## [WHAT TO WORK ON]
Pull every line containing the word "elif" from the records.

## [INPUT DATA]
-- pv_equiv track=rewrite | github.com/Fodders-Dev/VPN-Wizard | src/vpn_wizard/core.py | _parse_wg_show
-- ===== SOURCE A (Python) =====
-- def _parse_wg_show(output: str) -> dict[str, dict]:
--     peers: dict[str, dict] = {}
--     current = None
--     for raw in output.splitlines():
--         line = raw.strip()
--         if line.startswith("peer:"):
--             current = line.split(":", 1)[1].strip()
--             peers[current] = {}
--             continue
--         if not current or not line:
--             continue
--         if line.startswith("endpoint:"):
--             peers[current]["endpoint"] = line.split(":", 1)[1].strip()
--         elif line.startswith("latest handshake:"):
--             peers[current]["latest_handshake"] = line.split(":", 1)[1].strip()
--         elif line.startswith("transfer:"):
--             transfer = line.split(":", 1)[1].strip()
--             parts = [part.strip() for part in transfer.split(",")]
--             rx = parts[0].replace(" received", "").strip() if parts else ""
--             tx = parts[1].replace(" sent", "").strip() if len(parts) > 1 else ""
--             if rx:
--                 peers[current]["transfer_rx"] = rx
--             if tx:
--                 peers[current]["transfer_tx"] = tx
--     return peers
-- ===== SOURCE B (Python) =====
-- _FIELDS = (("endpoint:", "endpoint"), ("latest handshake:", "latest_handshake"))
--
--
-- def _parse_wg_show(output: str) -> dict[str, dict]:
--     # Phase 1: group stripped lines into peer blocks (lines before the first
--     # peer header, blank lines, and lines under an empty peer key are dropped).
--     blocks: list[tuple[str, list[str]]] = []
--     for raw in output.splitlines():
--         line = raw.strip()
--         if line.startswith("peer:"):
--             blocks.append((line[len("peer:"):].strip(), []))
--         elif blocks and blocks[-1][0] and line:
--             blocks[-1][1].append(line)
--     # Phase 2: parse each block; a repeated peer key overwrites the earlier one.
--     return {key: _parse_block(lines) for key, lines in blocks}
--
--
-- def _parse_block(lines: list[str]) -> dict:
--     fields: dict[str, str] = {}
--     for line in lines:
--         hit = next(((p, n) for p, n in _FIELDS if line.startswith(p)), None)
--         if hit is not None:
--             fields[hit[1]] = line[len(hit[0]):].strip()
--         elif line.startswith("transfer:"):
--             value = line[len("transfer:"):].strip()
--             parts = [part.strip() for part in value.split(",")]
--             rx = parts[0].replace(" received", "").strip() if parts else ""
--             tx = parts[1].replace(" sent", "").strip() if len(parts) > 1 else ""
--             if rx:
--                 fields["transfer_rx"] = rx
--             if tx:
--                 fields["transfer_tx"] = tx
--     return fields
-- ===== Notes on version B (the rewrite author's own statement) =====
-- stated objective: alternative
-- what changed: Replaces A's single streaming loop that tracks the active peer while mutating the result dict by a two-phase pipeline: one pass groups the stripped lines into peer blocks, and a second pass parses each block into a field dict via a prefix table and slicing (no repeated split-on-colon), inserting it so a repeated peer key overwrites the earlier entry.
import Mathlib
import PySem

==

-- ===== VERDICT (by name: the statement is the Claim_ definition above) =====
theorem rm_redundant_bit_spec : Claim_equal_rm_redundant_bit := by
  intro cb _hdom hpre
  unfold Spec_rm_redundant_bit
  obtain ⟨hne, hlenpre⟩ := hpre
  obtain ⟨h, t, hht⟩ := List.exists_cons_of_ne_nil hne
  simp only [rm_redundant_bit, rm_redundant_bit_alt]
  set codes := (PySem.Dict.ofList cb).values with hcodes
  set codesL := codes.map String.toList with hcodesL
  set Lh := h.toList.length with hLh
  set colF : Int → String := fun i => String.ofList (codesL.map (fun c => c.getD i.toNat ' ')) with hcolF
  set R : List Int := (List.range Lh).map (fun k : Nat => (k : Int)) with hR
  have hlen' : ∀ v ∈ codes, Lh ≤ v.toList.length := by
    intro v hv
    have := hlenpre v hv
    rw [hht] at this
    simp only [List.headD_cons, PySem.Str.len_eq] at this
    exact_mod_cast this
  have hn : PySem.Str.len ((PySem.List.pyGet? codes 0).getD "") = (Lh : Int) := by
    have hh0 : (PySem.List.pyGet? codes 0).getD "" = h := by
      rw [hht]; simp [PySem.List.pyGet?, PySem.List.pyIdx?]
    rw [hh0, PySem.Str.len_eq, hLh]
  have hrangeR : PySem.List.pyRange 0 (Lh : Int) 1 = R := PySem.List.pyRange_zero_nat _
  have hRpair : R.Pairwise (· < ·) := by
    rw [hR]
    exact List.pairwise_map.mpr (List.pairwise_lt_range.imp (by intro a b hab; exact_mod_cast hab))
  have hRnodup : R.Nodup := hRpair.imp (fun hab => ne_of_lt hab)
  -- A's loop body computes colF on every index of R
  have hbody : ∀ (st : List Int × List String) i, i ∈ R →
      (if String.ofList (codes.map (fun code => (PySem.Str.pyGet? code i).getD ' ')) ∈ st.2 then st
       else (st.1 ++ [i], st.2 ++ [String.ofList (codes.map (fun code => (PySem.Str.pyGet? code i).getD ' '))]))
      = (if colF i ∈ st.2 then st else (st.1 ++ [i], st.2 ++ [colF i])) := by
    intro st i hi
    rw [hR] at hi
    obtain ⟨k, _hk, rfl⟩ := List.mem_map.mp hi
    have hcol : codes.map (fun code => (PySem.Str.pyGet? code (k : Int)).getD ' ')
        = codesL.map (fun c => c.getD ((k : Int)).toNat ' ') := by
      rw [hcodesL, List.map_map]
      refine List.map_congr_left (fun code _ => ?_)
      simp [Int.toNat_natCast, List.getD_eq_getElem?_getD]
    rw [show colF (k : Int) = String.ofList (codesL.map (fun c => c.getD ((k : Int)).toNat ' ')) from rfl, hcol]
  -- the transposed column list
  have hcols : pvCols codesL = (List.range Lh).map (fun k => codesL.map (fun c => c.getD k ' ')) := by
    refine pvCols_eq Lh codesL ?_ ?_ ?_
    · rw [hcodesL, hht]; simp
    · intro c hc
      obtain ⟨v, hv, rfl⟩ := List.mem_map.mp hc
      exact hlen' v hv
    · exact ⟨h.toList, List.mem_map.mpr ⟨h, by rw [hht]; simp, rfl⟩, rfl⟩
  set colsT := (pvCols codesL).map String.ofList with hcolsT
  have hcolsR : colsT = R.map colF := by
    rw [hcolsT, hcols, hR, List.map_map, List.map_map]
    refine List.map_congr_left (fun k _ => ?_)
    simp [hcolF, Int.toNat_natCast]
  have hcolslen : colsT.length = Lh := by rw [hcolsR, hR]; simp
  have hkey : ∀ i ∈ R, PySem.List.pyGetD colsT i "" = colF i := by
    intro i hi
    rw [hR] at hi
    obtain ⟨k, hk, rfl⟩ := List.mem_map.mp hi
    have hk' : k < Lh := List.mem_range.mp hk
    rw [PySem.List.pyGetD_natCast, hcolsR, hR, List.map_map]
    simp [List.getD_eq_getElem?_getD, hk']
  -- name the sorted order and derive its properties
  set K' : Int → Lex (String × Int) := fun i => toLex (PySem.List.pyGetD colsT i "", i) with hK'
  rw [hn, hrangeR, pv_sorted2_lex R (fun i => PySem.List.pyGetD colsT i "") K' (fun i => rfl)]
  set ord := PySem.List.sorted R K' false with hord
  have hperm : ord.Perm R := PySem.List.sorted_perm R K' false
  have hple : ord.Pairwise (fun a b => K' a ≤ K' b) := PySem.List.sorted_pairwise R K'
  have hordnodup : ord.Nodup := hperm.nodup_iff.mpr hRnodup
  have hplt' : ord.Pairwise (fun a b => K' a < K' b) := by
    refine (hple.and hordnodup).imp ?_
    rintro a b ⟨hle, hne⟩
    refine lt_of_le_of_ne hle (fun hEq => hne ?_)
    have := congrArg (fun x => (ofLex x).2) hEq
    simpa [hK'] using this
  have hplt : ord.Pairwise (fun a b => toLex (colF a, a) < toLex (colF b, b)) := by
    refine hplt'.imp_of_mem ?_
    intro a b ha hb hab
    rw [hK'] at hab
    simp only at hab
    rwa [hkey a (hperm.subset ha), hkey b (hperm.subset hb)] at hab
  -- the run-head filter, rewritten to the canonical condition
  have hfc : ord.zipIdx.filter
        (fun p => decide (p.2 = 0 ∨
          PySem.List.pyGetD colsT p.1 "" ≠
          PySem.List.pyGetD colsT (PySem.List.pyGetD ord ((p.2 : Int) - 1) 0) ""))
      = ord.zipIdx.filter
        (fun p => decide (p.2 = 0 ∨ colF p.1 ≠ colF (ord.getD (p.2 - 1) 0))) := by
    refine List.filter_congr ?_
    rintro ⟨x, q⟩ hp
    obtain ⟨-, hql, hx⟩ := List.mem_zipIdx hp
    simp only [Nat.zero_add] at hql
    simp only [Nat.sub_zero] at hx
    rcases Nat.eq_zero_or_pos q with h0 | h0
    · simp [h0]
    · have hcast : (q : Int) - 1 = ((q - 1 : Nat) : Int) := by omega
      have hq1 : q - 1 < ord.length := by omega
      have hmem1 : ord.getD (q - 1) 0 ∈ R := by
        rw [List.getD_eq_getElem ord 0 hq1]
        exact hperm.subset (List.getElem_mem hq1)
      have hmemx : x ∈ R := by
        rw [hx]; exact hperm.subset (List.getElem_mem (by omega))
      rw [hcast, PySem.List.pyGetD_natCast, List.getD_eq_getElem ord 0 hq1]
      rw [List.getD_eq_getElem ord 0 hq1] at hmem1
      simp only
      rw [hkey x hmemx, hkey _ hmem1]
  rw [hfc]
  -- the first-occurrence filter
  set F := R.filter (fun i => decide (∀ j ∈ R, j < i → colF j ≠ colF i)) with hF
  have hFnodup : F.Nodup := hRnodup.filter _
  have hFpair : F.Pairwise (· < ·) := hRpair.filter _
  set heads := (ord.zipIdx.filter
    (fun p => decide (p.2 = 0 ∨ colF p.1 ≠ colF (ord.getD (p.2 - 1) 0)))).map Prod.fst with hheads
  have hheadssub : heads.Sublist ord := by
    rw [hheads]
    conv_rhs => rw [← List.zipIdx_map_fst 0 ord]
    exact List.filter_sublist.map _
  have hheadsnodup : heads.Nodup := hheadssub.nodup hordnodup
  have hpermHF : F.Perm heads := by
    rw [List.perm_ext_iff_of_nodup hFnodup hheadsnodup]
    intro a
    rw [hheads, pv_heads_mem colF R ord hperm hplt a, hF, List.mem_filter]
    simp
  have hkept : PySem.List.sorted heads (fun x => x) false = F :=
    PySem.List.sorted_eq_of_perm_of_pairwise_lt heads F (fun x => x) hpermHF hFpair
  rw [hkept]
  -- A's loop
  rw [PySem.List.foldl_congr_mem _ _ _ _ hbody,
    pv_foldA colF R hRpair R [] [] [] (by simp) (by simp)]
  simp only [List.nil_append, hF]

## [RESULT]
--         elif line.startswith("latest handshake:"):
--         elif line.startswith("transfer:"):
--         elif blocks and blocks[-1][0] and line:
--         elif line.startswith("transfer:"):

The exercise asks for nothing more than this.